Crystal structure, Hirshfeld surface analysis and contact enrichment ratios of 5,5-dimethyl-2-(2,4,6-tris(trifluoromethyl)phenyl)-1,3,2-dioxaborinane

The title compound C₁₄H₁₂BF₉O₂ (1) was obtained as the sole product during a failed attempt to make a new organoboron compound.
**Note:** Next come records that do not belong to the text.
-- pv_equiv track=rewrite | github.com/RIPRODUCTIONS/V1_Build | backend/app/collectors/osint_collectors.py | _categorize_attacks
-- ===== SOURCE A (Python) =====
-- from typing import Any, Dict, List, Optional
--
-- def _categorize_attacks(ttps: List[str]) -> List[str]:
--     """Categorize attacks based on TTPs."""
--     categories = []
--
--     for ttp in ttps:
--         if "malware" in ttp:
--             categories.append("malware_attacks")
--         elif "attack" in ttp:
--             categories.append("targeted_attacks")
--
--     return list(set(categories))
-- ===== SOURCE B (Python) =====
-- def _categorize_attacks(ttps):
--     """Categorize attacks based on TTPs.
--
--     Two category-keyed scans (first matching index per category) and a
--     constant-time assembly, instead of building a per-element category list
--     and deduplicating it with set(). Categories are listed in order of
--     first appearance (the original's list(set(...)) order is hash order,
--     so only the set of categories is specified).
--     """
--     im = next((i for i, t in enumerate(ttps) if "malware" in t), None)
--     it = next((i for i, t in enumerate(ttps) if "attack" in t and "malware" not in t), None)
--     if im is None:
--         return ["targeted_attacks"] if it is not None else []
--     if it is None:
--         return ["malware_attacks"]
--     if im < it:
--         return ["malware_attacks", "targeted_attacks"]
--     return ["targeted_attacks", "malware_attacks"]
-- ===== Notes on version B (the rewrite author's own statement) =====
-- stated objective: alternative
-- what changed: Replaces the per-element append-then-set() dedupe pass with two category-keyed scans that find each category's first matching index and assemble the (at most two) categories directly, with no intermediate list or set.
import Mathlib
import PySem

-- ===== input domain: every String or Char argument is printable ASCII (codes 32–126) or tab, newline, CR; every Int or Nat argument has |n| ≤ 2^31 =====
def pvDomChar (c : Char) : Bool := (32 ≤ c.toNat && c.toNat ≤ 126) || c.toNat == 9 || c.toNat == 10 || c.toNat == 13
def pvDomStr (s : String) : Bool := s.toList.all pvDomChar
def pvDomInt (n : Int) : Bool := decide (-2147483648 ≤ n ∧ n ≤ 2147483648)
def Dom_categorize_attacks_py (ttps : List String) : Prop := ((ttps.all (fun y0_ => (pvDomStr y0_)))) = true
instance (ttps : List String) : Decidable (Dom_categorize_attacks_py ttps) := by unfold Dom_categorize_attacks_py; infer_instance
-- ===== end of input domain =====

-- B replaces the append-then-set() pass with two first-match-index scans; equal cost.
-- A's Python returns list(set(...)) whose ORDER is hash order (outputs are compared as
-- sets); the ports use first-appearance order for that set.

-- ===== PORT A =====
def categorize_attacks_py (ttps : List String) : List String :=
  let categories := ttps.foldl (fun acc ttp =>
    if PySem.Str.isIn "malware" ttp then acc ++ ["malware_attacks"]
    else if PySem.Str.isIn "attack" ttp then acc ++ ["targeted_attacks"]
    else acc) []
  PySem.Set.ofList categories

-- ===== PORT B =====
-- first index i with "malware" in ttps[i]  (B's first next(...) scan)
def pvFirstMal : List String → Option Nat
  | [] => none
  | t :: r => if PySem.Str.isIn "malware" t then some 0 else (pvFirstMal r).map (· + 1)

-- first index i with "attack" in ttps[i] and "malware" not in ttps[i]  (B's second scan)
def pvFirstTgt : List String → Option Nat
  | [] => none
  | t :: r => if PySem.Str.isIn "attack" t && !PySem.Str.isIn "malware" t then some 0
              else (pvFirstTgt r).map (· + 1)

def categorize_attacks_py_alt (ttps : List String) : List String :=
  match pvFirstMal ttps, pvFirstTgt ttps with
  | none, none => []
  | none, some _ => ["targeted_attacks"]
  | some _, none => ["malware_attacks"]
  | some im, some it =>
      if im < it then ["malware_attacks", "targeted_attacks"]
      else ["targeted_attacks", "malware_attacks"]

-- ===== PRECONDITION & SPEC =====
def Spec_categorize_attacks_py (ttps : List String) (out : List String) : Prop := out = categorize_attacks_py_alt ttps
instance (ttps : List String) (out : List String) : Decidable (Spec_categorize_attacks_py ttps out) := by unfold Spec_categorize_attacks_py; infer_instance

-- ===== CLAIM (what is proved, stated in full; the proofs are below) =====
def Claim_equal_categorize_attacks_py : Prop := ∀ (ttps : List String), Dom_categorize_attacks_py ttps → Spec_categorize_attacks_py ttps (categorize_attacks_py ttps)

-- ===== LEMMAS AND PROOFS =====

def pvCat (t : String) : Option String :=
  if PySem.Str.isIn "malware" t then some "malware_attacks"
  else if PySem.Str.isIn "attack" t then some "targeted_attacks"
  else none

theorem pvCats_eq (ttps : List String) (acc : List String) :
    ttps.foldl (fun acc ttp =>
      if PySem.Str.isIn "malware" ttp then acc ++ ["malware_attacks"]
      else if PySem.Str.isIn "attack" ttp then acc ++ ["targeted_attacks"]
      else acc) acc = acc ++ ttps.filterMap pvCat := by
  induction ttps generalizing acc with
  | nil => simp
  | cons t r ih =>
      rw [List.foldl_cons, ih, List.filterMap_cons]
      unfold pvCat
      split_ifs <;> simp

theorem filterMap_pvCat_cons (t : String) (r : List String) :
    List.filterMap pvCat (t :: r) =
      (if PySem.Chars.isIn "malware".toList t.toList then ["malware_attacks"]
       else if PySem.Chars.isIn "attack".toList t.toList then ["targeted_attacks"]
       else []) ++ List.filterMap pvCat r := by
  rw [List.filterMap_cons]
  unfold pvCat
  split_ifs with h1 h2 <;> simp_all

theorem pvMain (ttps : List String) :
    PySem.Set.ofList (ttps.filterMap pvCat) = categorize_attacks_py_alt ttps := by
  induction ttps with
  | nil => rfl
  | cons t r ih =>
      by_cases hm : PySem.Str.isIn "malware" t = true <;>
      by_cases ha : PySem.Str.isIn "attack" t = true <;>
      simp at hm ha <;>
      rcases em1 : pvFirstMal r with _ | i <;> rcases em2 : pvFirstTgt r with _ | j <;>
      simp only [categorize_attacks_py_alt, em1, em2] at ih <;>
      simp [filterMap_pvCat_cons, pvFirstMal, pvFirstTgt, categorize_attacks_py_alt,
            hm, ha, em1, em2, PySem.Set.ofList_cons, PySem.Set.discard, ih] <;>
      (try split_ifs) <;>
      (try simp_all)

-- ===== VERDICT (by name: the statement is the Claim_ definition above) =====
theorem categorize_attacks_py_spec : Claim_equal_categorize_attacks_py := by
  intro ttps _
  show categorize_attacks_py ttps = categorize_attacks_py_alt ttps
  rw [categorize_attacks_py, pvCats_eq, List.nil_append, pvMain]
Characterization of the title compound by NMR (¹H, ¹³C{¹H}, ¹⁹F{¹H}, and ¹¹B) spectroscopy and single crystal X-ray diffractometry confirmed the formation of 1. Compound 1 crystallizes in the triclinic space group P-1, with a = 8.275(5) Å, b = 8.611(5) Å, c = 10.910(5) Å, α = 89.634(5)°, β = 89.637(5)°, γ = 87.403(5)°, V = 776.6(7) ų, and Z = 2. The intermolecular interactions in 1 were analyzed using the Hirshfeld surface method including 2 D fingerprint plots and enrichment ratios (E), which shows that the most favorable intermolecular contacts are the C_π···F–C and C–H···F–C interactions. The interaction energies between molecular pairs revealed the importance of these weak non-covalent interactions in stabilizing the molecular structure of 1. The title compound was also studied by DFT calculations and UV-Vis spectroscopy.